▸ Task
From the data below, return the exact lines starting at the line containing "succ c ih =>" and ending at the line containing "set R := (List.range", both included, and nothing else.

── Source material

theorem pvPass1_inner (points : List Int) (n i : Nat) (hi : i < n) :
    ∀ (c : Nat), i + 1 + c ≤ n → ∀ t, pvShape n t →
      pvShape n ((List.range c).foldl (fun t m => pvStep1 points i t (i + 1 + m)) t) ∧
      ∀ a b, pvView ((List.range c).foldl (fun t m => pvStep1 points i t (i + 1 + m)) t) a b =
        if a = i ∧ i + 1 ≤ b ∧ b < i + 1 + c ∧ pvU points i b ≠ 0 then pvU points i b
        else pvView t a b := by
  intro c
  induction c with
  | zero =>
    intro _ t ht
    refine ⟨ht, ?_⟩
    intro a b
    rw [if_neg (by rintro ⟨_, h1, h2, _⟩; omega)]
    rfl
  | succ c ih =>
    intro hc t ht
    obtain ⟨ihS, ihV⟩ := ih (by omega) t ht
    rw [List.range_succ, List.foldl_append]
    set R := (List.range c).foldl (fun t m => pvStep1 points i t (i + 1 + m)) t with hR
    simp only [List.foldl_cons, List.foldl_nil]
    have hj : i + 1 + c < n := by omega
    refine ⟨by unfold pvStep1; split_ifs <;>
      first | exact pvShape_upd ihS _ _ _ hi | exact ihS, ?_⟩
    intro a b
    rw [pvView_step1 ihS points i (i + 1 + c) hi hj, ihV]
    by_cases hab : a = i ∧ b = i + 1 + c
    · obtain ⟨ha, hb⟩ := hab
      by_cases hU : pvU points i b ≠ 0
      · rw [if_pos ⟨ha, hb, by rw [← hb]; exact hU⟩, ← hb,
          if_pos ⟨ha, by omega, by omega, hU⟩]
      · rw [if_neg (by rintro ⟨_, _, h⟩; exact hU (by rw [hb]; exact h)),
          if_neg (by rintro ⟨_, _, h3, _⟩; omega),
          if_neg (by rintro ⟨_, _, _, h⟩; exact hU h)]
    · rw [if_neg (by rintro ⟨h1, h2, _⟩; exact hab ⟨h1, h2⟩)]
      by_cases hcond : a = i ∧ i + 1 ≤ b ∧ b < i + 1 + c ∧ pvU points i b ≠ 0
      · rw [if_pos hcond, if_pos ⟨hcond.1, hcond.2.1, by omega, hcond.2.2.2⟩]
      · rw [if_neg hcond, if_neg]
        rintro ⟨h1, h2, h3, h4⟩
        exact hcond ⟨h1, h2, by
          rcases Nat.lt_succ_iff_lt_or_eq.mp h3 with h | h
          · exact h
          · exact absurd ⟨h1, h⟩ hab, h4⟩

────

▸ Answer space
  | succ c ih =>
    intro hc t ht
    obtain ⟨ihS, ihV⟩ := ih (by omega) t ht
    rw [List.range_succ, List.foldl_append]
    set R := (List.range c).foldl (fun t m => pvStep1 points i t (i + 1 + m)) t with hR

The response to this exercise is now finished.